AWS CodeCatalyst Java Serverless REST Microservice Blueprint Workflow Definition Issue

TL;DR

Change this:

Actions:
  ...
  BackendCDKDeploy:
    Identifier: aws/cdk-deploy@v1
    Compute:
      Type: Lambda

To this:

Actions:
  ...
  BackendCDKDeploy:
    Identifier: aws/cdk-deploy@v1
    Compute:
      Type: EC2

If you're working with a Java project that requires bundling with docker

Over the past couple of days I've been diagnosing an issue with a project I started using AWS CodeCatalyst. During the initial setup, the workflow failed at the BackendCDKDeploy workflow step:

In almost every instance of debugging, I received the following error message on the CDK deploy step:

Running command AWS_REGION=us-west-2 cdk diff MyAppStack-u8c2o --fail --context stack_name=MyAppStack-u8c2o

2023-06-25T17:30:28.3659591Z [ERROR] Failed to execute goal org.codehaus.mojo:exec-maven-plugin:3.0.0:java (default-cli) on project java: An exception occured while executing the Java class. Failed to bundle asset MyAppStack-u8c2o/getTodos/Code/Stage, bundle output is located at /tmp/codecatalyst/output/src112/src/git-codecommit.us-west-2.amazonaws.com/v1/repos/source-repository-{big hash}/cdk.out/asset.{big hash}-error: Error: spawnSync docker EACCES

After working through a number of different possible solutions, modifying the cdk.json and stack definitions, I traced the issue to a configuration error in the workflow.

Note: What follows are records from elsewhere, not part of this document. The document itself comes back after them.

-- ===== CLAIM (what is proved, stated in full; the proofs are below) =====
def Claim_unchanged_solution : Prop := ∀ (n : Int) (soldiers : List Int), Dom_solution n soldiers → Pre_solution n soldiers → Spec_solution n soldiers (solution n soldiers)
def Claim_changed_solution : Prop := Dom_solution (pvDiffWitness_solution.1) (pvDiffWitness_solution.2) ∧ Pre_solution (pvDiffWitness_solution.1) (pvDiffWitness_solution.2) ∧ D_solution (pvDiffWitness_solution.1) (pvDiffWitness_solution.2) ∧ solution (pvDiffWitness_solution.1) (pvDiffWitness_solution.2) = pvDiffWitnessOut_solution.1 ∧ solution_alt (pvDiffWitness_solution.1) (pvDiffWitness_solution.2) = pvDiffWitnessOut_solution.2 ∧ pvDiffWitnessOut_solution.1 ≠ pvDiffWitnessOut_solution.2
def Claim_exact_solution : Prop := ∀ (n : Int) (soldiers : List Int), Dom_solution n soldiers → Pre_solution n soldiers → D_solution n soldiers → solution n soldiers ≠ solution_alt n soldiers

-- ===== LEMMAS AND PROOFS =====

-- The common model: process values left to right, pairing each with the length of the
-- longest strictly increasing subsequence ending at it.
def newd (ps : List (Int × Int)) (x : Int) : Int :=
  ((ps.filter (fun p => p.1 < x)).map Prod.snd).foldl max 0 + 1

def psStep (ps : List (Int × Int)) (x : Int) : List (Int × Int) := ps ++ [(x, newd ps x)]

def psOf (l : List Int) : List (Int × Int) := l.foldl psStep []

-- minimal value carrying a dp-length ≥ k+1 (the invariant value of tails[k])
def mval (ps : List (Int × Int)) (k : Nat) : Option Int :=
  ((ps.filter (fun p => (k : Int) + 1 ≤ p.2)).map Prod.fst).min?

def TInv (ps : List (Int × Int)) (tails : List Int) : Prop := ∀ k : Nat, tails[k]? = mval ps k

theorem psOf_append (l : List Int) (x : Int) : psOf (l ++ [x]) = psStep (psOf l) x := by
  simp [psOf]

theorem psOf_fst (l : List Int) : (psOf l).map Prod.fst = l := by
  induction l using List.reverseRecOn with
  | nil => simp [psOf]
  | append_singleton l x ih => rw [psOf_append]; simp [psStep, ih]

theorem foldl_max_shift_if (x : Int) (ps : List (Int × Int)) (c : Int) :
    ps.foldl (fun acc p => if p.1 < x then max acc (p.2 + 1) else acc) (c + 1)
      = ps.foldl (fun acc p => if p.1 < x then max acc p.2 else acc) c + 1 := by
  induction ps generalizing c with
  | nil => rfl
  | cons p t ih =>
      simp only [List.foldl_cons]
      by_cases h : p.1 < x
      · simp only [if_pos h]
        have : max (c + 1) (p.2 + 1) = max c p.2 + 1 := by omega
        rw [this, ih]
      · simp only [if_neg h]; exact ih c

theorem newd_eval (ps : List (Int × Int)) (x : Int) :
    ps.foldl (fun acc p => if p.1 < x then max acc (p.2 + 1) else acc) 1 = newd ps x := by
  rw [newd, List.foldl_map, List.foldl_filter]
  simp only [decide_eq_true_eq]
  have h := foldl_max_shift_if x ps 0
  norm_num at h
  exact h
theorem B_eval (n : Int) (soldiers : List Int) (h : 0 ≤ n) :
    solution_alt n soldiers
      = n - (((soldiers.reverse.take n.toNat).foldl tailsStep []).length : Int) := by
  unfold solution_alt
  rw [PySem.List.slice_to _ h]
-- pv_equiv track=rewrite | github.com/PraderioM/GamePlatform | backend/games/sudoku/endpoints/create_sudoku.py | permute_sudoku_blocks_vertically
-- ===== SOURCE A (Python) =====
-- from typing import List
--
-- def permute_sudoku_blocks_vertically(table: List[List[int]], permutation: List[int]) -> List[List[int]]:
--     # Setup.
--     height = len(table)
--     width = len(table[0])
--     n_blocks = len(permutation)
--     block_length = int(height / n_blocks)
--     out_table = [row[:] for row in table]
--
--     # Permutation.
--     for dst_index, src_index in enumerate(permutation):
--         for row in range(block_length):
--             dst_row = dst_index * block_length + row
--             src_row = src_index * block_length + row
--             for col in range(width):
--                 out_table[dst_row][col] = table[src_row][col]
--
--     return out_table
-- ===== SOURCE B (Python) =====
-- from typing import List
--
-- def permute_sudoku_blocks_vertically(table: List[List[int]], permutation: List[int]) -> List[List[int]]:
--     n_blocks = len(permutation)
--     block_length = int(len(table) / n_blocks)
--     out = []
--     for src_index in permutation:
--         for row in range(src_index * block_length, (src_index + 1) * block_length):
--             out.append(table[row][:])
--     for row in range(n_blocks * block_length, len(table)):
--         out.append(table[row][:])
--     return out
-- ===== Notes on version B (the rewrite author's own statement) =====
-- stated objective: simpler
-- what changed: B builds the output directly by appending whole copied rows of each selected block (one row-index range per permutation entry, plus the untouched trailing rows), instead of pre-copying the table and overwriting each cell with nested dst/src row-and-column index arithmetic.
-- outside the precondition, e.g. on permute_sudoku_blocks_vertically([[1], [2, 9]], [1, 0]): A returns [[2], [1, 9]], B returns [[2, 9], [1]]
import Mathlib
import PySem

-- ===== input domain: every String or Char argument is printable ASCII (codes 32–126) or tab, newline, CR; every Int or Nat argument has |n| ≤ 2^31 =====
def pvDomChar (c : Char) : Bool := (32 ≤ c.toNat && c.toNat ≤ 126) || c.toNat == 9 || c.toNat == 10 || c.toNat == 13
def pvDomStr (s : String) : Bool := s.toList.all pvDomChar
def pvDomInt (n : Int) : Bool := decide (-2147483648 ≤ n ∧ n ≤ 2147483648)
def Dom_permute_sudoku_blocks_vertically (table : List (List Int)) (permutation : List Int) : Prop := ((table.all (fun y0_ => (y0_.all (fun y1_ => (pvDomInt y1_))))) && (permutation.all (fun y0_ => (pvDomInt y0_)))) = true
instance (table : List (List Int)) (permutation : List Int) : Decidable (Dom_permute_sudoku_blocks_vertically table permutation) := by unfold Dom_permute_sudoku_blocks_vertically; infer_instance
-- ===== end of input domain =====

-- B rebuilds the output by concatenating whole sliced blocks instead of overwriting a
-- copied table cell by cell (objective: simpler decomposition; same asymptotic cost).

-- ===== PORT A =====
-- out_table[r][c] = v  (Python raises if out of range; Pre_ keeps every write in range,
-- where List.modify/List.set are exact)
def pvSetCell (t : List (List Int)) (r c : Nat) (v : Int) : List (List Int) :=
  t.modify r (fun rowv => rowv.set c v)

-- inner loop: for col in range(width): out_table[dst_row][col] = table[src_row][col]
def pvWriteCells (table : List (List Int)) (w : Nat) (srcRow : Int) (dstRow : Nat)
    (out : List (List Int)) : List (List Int) :=
  (List.range w).foldl
    (fun out col =>
      pvSetCell out dstRow col
        (PySem.List.pyGetD (PySem.List.pyGetD table srcRow []) (col : Int) 0)) out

spawnSync docker EACCES would typically lend itself to an file executable permissions error based on this reference. Though, exhaustively searching the lambda compute instance for a docker executable to update permissions for the run-as user was turning up nothing. Reading through the codecatalyst docs to figure out why this was - The CodeCatalyst default Lambda compute does not come with a docker executable

The EC2 image does come with a docker executable, upon changing the workflow configuration compute for CDKDeploy from Lambda to EC2, the CDKDeploy step started working.